Social Media Mistakes Companies Make, and How They Reflect Corporate Values: Part 3 in our Social Media & Values Series

Amber Johnson Care for people, Ethics, Strategy

This is the third in a four part series. For the previous entries (which featured the American Red Cross, Nestle, Vodafone, Motrin, and Chevrolet) please click here or here

In previous entries, we’ve explored how consumer use of Facebook and Twitter – often the ally of big corporate brands – can also be a source of headaches when the wrong message reaches the wrong audience. Often, what catches the consumer’s attention is a circumstance that is contrary to the image or values the product is usually expected to display.

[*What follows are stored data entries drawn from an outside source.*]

-- pv_equiv track=rewrite | github.com/Touring-686/vigil | vigil/abstract_sketch.py | _infer_tool_operation
-- ===== SOURCE A (Python) =====
-- def _infer_tool_operation(tool_name: str, tool_desc: str) -> str:
--
--     combined = f"{tool_name} {tool_desc}".lower()
--
--     if any(kw in combined for kw in ["delete", "remove", "drop"]):
--         return "DELETE"
--     elif any(kw in combined for kw in ["send", "email", "message", "notify", "post"]):
--         return "SEND"
--     elif any(kw in combined for kw in ["create", "add", "new"]):
--         return "CREATE"
--     elif any(kw in combined for kw in ["update", "modify", "change", "edit"]):
--         return "UPDATE"
--     elif any(kw in combined for kw in ["write", "save"]):
--         return "WRITE"
--     elif any(kw in combined for kw in ["get", "read", "fetch", "list", "search", "view"]):
--         return "READ"
--     else:
--         return "READ"  # 默认假设为READ
-- ===== SOURCE B (Python) =====
-- # Single left-to-right scan of the combined text: at each position, match the
-- # fixed keyword->priority table and keep the minimum priority seen; map it to a label.
-- KEYWORDS = [
--     ("delete", 0), ("remove", 0), ("drop", 0),
--     ("send", 1), ("email", 1), ("message", 1), ("notify", 1), ("post", 1),
--     ("create", 2), ("add", 2), ("new", 2),
--     ("update", 3), ("modify", 3), ("change", 3), ("edit", 3),
--     ("write", 4), ("save", 4),
--     ("get", 5), ("read", 5), ("fetch", 5), ("list", 5), ("search", 5), ("view", 5),
-- ]
-- LABELS = ["DELETE", "SEND", "CREATE", "UPDATE", "WRITE", "READ"]
--
--
-- def _infer_tool_operation(tool_name: str, tool_desc: str) -> str:
--     combined = f"{tool_name} {tool_desc}".lower()
--     best = 6
--     for i in range(len(combined)):
--         for kw, p in KEYWORDS:
--             if p < best and combined.startswith(kw, i):
--                 best = p
--     return LABELS[best] if best < 6 else "READ"
-- ===== Notes on version B (the rewrite author's own statement) =====
-- stated objective: alternative
-- what changed: Replaces six independent substring-search branches ('kw in combined' per group, early-return chain) by one left-to-right scan of the combined text that matches a flat keyword->priority table at each position and keeps the minimum priority, mapped to a label at the end.
import Mathlib
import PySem

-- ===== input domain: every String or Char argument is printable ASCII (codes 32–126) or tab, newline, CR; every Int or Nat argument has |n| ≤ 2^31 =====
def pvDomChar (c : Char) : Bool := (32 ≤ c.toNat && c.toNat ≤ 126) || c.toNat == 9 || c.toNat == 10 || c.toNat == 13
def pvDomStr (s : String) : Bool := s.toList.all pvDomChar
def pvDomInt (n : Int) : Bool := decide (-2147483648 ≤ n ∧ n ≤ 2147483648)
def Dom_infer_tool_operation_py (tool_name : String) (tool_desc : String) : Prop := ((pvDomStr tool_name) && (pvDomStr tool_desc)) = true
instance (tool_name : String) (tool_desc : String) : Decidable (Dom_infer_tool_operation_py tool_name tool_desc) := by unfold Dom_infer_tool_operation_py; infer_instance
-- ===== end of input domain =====

-- B replaces A's six substring-search branches by one positional scan of the text
-- against a flat keyword->priority table, keeping the minimum priority; same value everywhere.

-- ===== PORT A =====
def infer_tool_operation_py (tool_name : String) (tool_desc : String) : String :=
  let combined := PySem.Str.lower (tool_name ++ " " ++ tool_desc)
  if ["delete", "remove", "drop"].any (fun kw => PySem.Str.isIn kw combined) then
    "DELETE"
  else if ["send", "email", "message", "notify", "post"].any (fun kw => PySem.Str.isIn kw combined) then
    "SEND"
  else if ["create", "add", "new"].any (fun kw => PySem.Str.isIn kw combined) then
    "CREATE"
  else if ["update", "modify", "change", "edit"].any (fun kw => PySem.Str.isIn kw combined) then
    "UPDATE"
  else if ["write", "save"].any (fun kw => PySem.Str.isIn kw combined) then
    "WRITE"
  else if ["get", "read", "fetch", "list", "search", "view"].any (fun kw => PySem.Str.isIn kw combined) then
    "READ"
  else
    "READ"

-- ===== PORT B =====
def pvKeywords : List (List Char × Nat) :=
  [("delete".toList, 0), ("remove".toList, 0), ("drop".toList, 0),
   ("send".toList, 1), ("email".toList, 1), ("message".toList, 1), ("notify".toList, 1), ("post".toList, 1),
   ("create".toList, 2), ("add".toList, 2), ("new".toList, 2),
   ("update".toList, 3), ("modify".toList, 3), ("change".toList, 3), ("edit".toList, 3),
   ("write".toList, 4), ("save".toList, 4),
   ("get".toList, 5), ("read".toList, 5), ("fetch".toList, 5), ("list".toList, 5), ("search".toList, 5), ("view".toList, 5)]

def pvLabels : List String := ["DELETE", "SEND", "CREATE", "UPDATE", "WRITE", "READ"]

-- the 'for i in range(len(combined)): for kw, p in KEYWORDS: if p < best and combined.startswith(kw, i)' scan
def pvScan : List Char → Nat → Nat
  | [], best => best
  | c :: rest, best =>
      pvScan rest (pvKeywords.foldl
        (fun b kp => if kp.2 < b && kp.1.isPrefixOf (c :: rest) then kp.2 else b) best)

def infer_tool_operation_py_alt (tool_name : String) (tool_desc : String) : String :=
  let combined := PySem.Str.lower (tool_name ++ " " ++ tool_desc)
  let best := pvScan combined.toList 6
  if best < 6 then pvLabels.getD best "READ" else "READ"

-- ===== PRECONDITION & SPEC =====
def Spec_infer_tool_operation_py (tool_name : String) (tool_desc : String) (out : String) : Prop := out = infer_tool_operation_py_alt tool_name tool_desc
instance (tool_name : String) (tool_desc : String) (out : String) : Decidable (Spec_infer_tool_operation_py tool_name tool_desc out) := by unfold Spec_infer_tool_operation_py; infer_instance

-- ===== CLAIM (what is proved, stated in full; the proofs are below) =====
def Claim_equal_infer_tool_operation_py : Prop := ∀ (tool_name : String) (tool_desc : String), Dom_infer_tool_operation_py tool_name tool_desc → Spec_infer_tool_operation_py tool_name tool_desc (infer_tool_operation_py tool_name tool_desc)

-- ===== LEMMAS AND PROOFS =====

-- the scan's inner update, parametrised by the per-keyword test
def pvUpd (sel : List Char → Bool) (b : Nat) (kp : List Char × Nat) : Nat :=
  if kp.2 < b && sel kp.1 then kp.2 else b

-- the same update written as a min with a constant candidate
def pvMinU (g : List Char × Nat → Nat) (b : Nat) (kp : List Char × Nat) : Nat :=
  min b (g kp)

lemma pvMinU_fold_min (g : List Char × Nat → Nat) :
    ∀ (L : List (List Char × Nat)) (b c : Nat),
      L.foldl (pvMinU g) (min b c) = min b (L.foldl (pvMinU g) c) := by
  intro L
  induction L with
  | nil => intro b c; rfl
  | cons x t ih =>
      intro b c
      simp only [List.foldl_cons, pvMinU, Nat.min_assoc]
      exact ih b (min c (g x))

lemma pvMinU_fold_or (gp gq : List Char × Nat → Nat) :
    ∀ (L : List (List Char × Nat)) (b : Nat),
      L.foldl (pvMinU (fun kp => min (gp kp) (gq kp))) b
        = L.foldl (pvMinU gq) (L.foldl (pvMinU gp) b) := by
  intro L
  induction L with
  | nil => intro b; rfl
  | cons x t ih =>
      intro b
      simp only [List.foldl_cons, pvMinU]
      rw [ih]
      congr 1
      have : min (min b (gp x)) (gq x) = min (gq x) (min b (gp x)) := Nat.min_comm _ _
      calc t.foldl (pvMinU gp) (min b (min (gp x) (gq x)))
          = t.foldl (pvMinU gp) (min (gq x) (min b (gp x))) := by
            congr 1; omega
        _ = min (gq x) (t.foldl (pvMinU gp) (min b (gp x))) := pvMinU_fold_min gp t _ _
        _ = min (t.foldl (pvMinU gp) (min b (gp x))) (gq x) := Nat.min_comm _ _

lemma pvUpd_fold_le (sel : List Char → Bool) :
    ∀ (L : List (List Char × Nat)) (b : Nat), L.foldl (pvUpd sel) b ≤ b := by
  intro L
  induction L with
  | nil => intro b; exact le_rfl
  | cons x t ih =>
      intro b
      simp only [List.foldl_cons, pvUpd]
      by_cases h : (x.2 < b && sel x.1) = true
      · rw [if_pos h]
        simp only [Bool.and_eq_true, decide_eq_true_eq] at h
        exact le_trans (ih _) h.1.le
      · rw [if_neg h]
        exact ih b

lemma pvUpd_eq_min (sel : List Char → Bool) :
    ∀ (L : List (List Char × Nat)) (b : Nat), b ≤ 6 → (∀ kp ∈ L, kp.2 ≤ 6) →
      L.foldl (pvUpd sel) b = L.foldl (pvMinU (fun kp => if sel kp.1 then kp.2 else 6)) b := by
  intro L
  induction L with
  | nil => intro b _ _; rfl
  | cons x t ih =>
      intro b hb hL
      have hx : x.2 ≤ 6 := hL x (by simp)
      have hstep : pvUpd sel b x = pvMinU (fun kp => if sel kp.1 then kp.2 else 6) b x := by
        by_cases hs : sel x.1 = true
        · simp [pvUpd, pvMinU, hs]; split <;> omega
        · simp only [Bool.not_eq_true] at hs
          simp [pvUpd, pvMinU, hs]; omega
      have hacc : pvMinU (fun kp => if sel kp.1 then kp.2 else 6) b x ≤ 6 := by
        simp only [pvMinU]; omega
      simp only [List.foldl_cons, hstep]
      exact ih _ hacc (fun kp h => hL kp (by simp [h]))

lemma pv_occ_cons (kw : List Char) (c : Char) (rest : List Char) :
    PySem.Chars.isIn kw (c :: rest)
      = (kw.isPrefixOf (c :: rest) || PySem.Chars.isIn kw rest) := by
  by_cases h : (kw.isPrefixOf (c :: rest) || PySem.Chars.isIn kw rest) = true
  · rw [h]
    rcases Bool.or_eq_true_iff.mp h with h1 | h2
    · have hp : kw <+: (c :: rest) := by
        simpa using List.isPrefixOf_iff_prefix.mp h1
      exact (PySem.Chars.exists_prefix_drop_iff_isIn kw (c :: rest)).mp ⟨0, by simpa using hp⟩
    · obtain ⟨j, hj⟩ := (PySem.Chars.exists_prefix_drop_iff_isIn kw rest).mpr h2
      exact (PySem.Chars.exists_prefix_drop_iff_isIn kw (c :: rest)).mp ⟨j + 1, by simpa using hj⟩
  · rw [Bool.not_eq_true] at h
    rw [h]
    rw [Bool.or_eq_false_iff] at h
    obtain ⟨h1, h2⟩ := h
    by_contra hin
    rw [Bool.not_eq_false] at hin
    obtain ⟨j, hj⟩ := (PySem.Chars.exists_prefix_drop_iff_isIn kw (c :: rest)).mpr hin
    cases j with
    | zero =>
        simp only [List.drop_zero] at hj
        exact absurd (List.isPrefixOf_iff_prefix.mpr hj) (by simp [h1])
    | succ k =>
        have : PySem.Chars.isIn kw rest = true :=
          (PySem.Chars.exists_prefix_drop_iff_isIn kw rest).mp ⟨k, by simpa using hj⟩
        simp [this] at h2

set_option maxRecDepth 8000 in
lemma pvScan_eq_isIn_fold :
    ∀ (s : List Char) (best : Nat), best ≤ 6 →
      pvScan s best
        = pvKeywords.foldl (pvUpd (fun kw => PySem.Chars.isIn kw s)) best := by
  intro s
  induction s with
  | nil =>
      intro best _
      have hnil : ∀ kp ∈ pvKeywords, PySem.Chars.isIn kp.1 ([] : List Char) = false := by
        intro kp hkp
        rw [PySem.Chars.isIn_eq_false_iff]
        intro hinf
        have h0 : kp.1 = [] := List.eq_nil_of_infix_nil hinf
        revert h0
        fin_cases hkp <;> decide
      have hfold : pvKeywords.foldl (pvUpd (fun kw => PySem.Chars.isIn kw ([] : List Char))) best = best := by
        rw [PySem.List.foldl_congr_mem pvKeywords _ (fun b (_ : List Char × Nat) => b) best
          (by intro acc x hx; simp [pvUpd, hnil x hx])]
        simp
      simp [pvScan, hfold]
  | cons c rest ih =>
      intro best hb
      have h6 : ∀ kp ∈ pvKeywords, kp.2 ≤ 6 := by intro kp hkp; fin_cases hkp <;> norm_num
      rw [pvScan]
      have hinner :
          pvKeywords.foldl (fun b kp => if kp.2 < b && kp.1.isPrefixOf (c :: rest) then kp.2 else b) best
            = pvKeywords.foldl (pvUpd (fun kw => kw.isPrefixOf (c :: rest))) best := rfl
      rw [hinner, ih _ (pvUpd_fold_le _ _ _ |>.trans hb)]
      rw [pvUpd_eq_min _ _ _ (pvUpd_fold_le _ _ _ |>.trans hb) h6,
          pvUpd_eq_min _ _ _ hb h6, pvUpd_eq_min _ _ _ hb h6]
      rw [← pvMinU_fold_or]
      apply PySem.List.foldl_congr_mem
      intro acc kp hkp
      have hk6 : kp.2 ≤ 6 := h6 kp hkp
      simp only [pvMinU, pv_occ_cons]
      by_cases hp : kp.1.isPrefixOf (c :: rest) = true <;>
        by_cases hr : PySem.Chars.isIn kp.1 rest = true <;>
          simp [hp, hr] <;> omega

-- folding one priority group: if any keyword of the group matches, min in its priority
lemma pv_fold_group (sel : List Char → Bool) (p : Nat) :
    ∀ (G : List (List Char × Nat)) (b : Nat), (∀ kp ∈ G, kp.2 = p) →
      G.foldl (pvUpd sel) b = if G.any (fun kp => sel kp.1) then min b p else b := by
  intro G
  induction G with
  | nil => intro b _; simp
  | cons x t ih =>
      intro b hG
      have hx : x.2 = p := hG x (by simp)
      have ht : ∀ kp ∈ t, kp.2 = p := fun kp h => hG kp (by simp [h])
      simp only [List.foldl_cons, List.any_cons]
      by_cases hs : sel x.1 = true
      · have hstep : pvUpd sel b x = min b p := by
          simp [pvUpd, hs, hx]; split <;> omega
        rw [hstep, ih _ ht]
        simp only [hs, Bool.true_or, if_true]
        split <;> omega
      · have hstep : pvUpd sel b x = b := by
          simp only [Bool.not_eq_true] at hs
          simp [pvUpd, hs]
        rw [Bool.not_eq_true] at hs
        rw [hstep, ih _ ht]
        simp only [hs, Bool.false_or]

-- ===== VERDICT (by name: the statement is the Claim_ definition above) =====
set_option maxRecDepth 8000 in
set_option maxHeartbeats 2000000 in
theorem infer_tool_operation_py_spec : Claim_equal_infer_tool_operation_py := by
  intro tool_name tool_desc _
  unfold Spec_infer_tool_operation_py
  simp only [infer_tool_operation_py, infer_tool_operation_py_alt]
  rw [pvScan_eq_isIn_fold _ 6 (by omega)]
  -- split the fold over the table into the six priority groups
  have hsplit : pvKeywords
      = [("delete".toList, 0), ("remove".toList, 0), ("drop".toList, 0)]
        ++ [("send".toList, 1), ("email".toList, 1), ("message".toList, 1), ("notify".toList, 1), ("post".toList, 1)]
        ++ [("create".toList, 2), ("add".toList, 2), ("new".toList, 2)]
        ++ [("update".toList, 3), ("modify".toList, 3), ("change".toList, 3), ("edit".toList, 3)]
        ++ [("write".toList, 4), ("save".toList, 4)]
        ++ [("get".toList, 5), ("read".toList, 5), ("fetch".toList, 5), ("list".toList, 5), ("search".toList, 5), ("view".toList, 5)] := rfl
  rw [hsplit]
  simp only [List.foldl_append]
  rw [pv_fold_group _ 5 _ _ (by decide), pv_fold_group _ 4 _ _ (by decide),
      pv_fold_group _ 3 _ _ (by decide), pv_fold_group _ 2 _ _ (by decide),
      pv_fold_group _ 1 _ _ (by decide), pv_fold_group _ 0 _ _ (by decide)]
  simp only [List.any_cons, List.any_nil, PySem.Str.isIn_eq]
  split_ifs <;> simp [pvLabels] <;> omega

That’s exactly what happened in the two examples below, from the fast food and travel industries. When consumer expectations aren’t met, and local staff aren’t responsive, isolated circumstances become public nightmares for strong brands. Here are two examples:

5. Fast Food Restaurants | Lesson 5: Don’t Make Mom Mad

Businesses of all sizes need to learn the lesson children master by age four: don’t make mom mad. The Mommy Blogger industry is one of the most vocal on the web, powered by a force of educated, passionate women who text, tweet, update, and blog with ferocity.

As in the Motrin case previously discussed, making mothers mad can have detrimental side effects. This became evident earlier this year when Erin Carr-Jordan, a New York resident and mother, crawled through a McDonald’s PlayPlace and found it to be filthy – not an intended outcome for an organization that places the customer experience at the top of their values. After several calls to the manager yielded no results, Carr-Jordan filmed the filth and posted it to YouTube.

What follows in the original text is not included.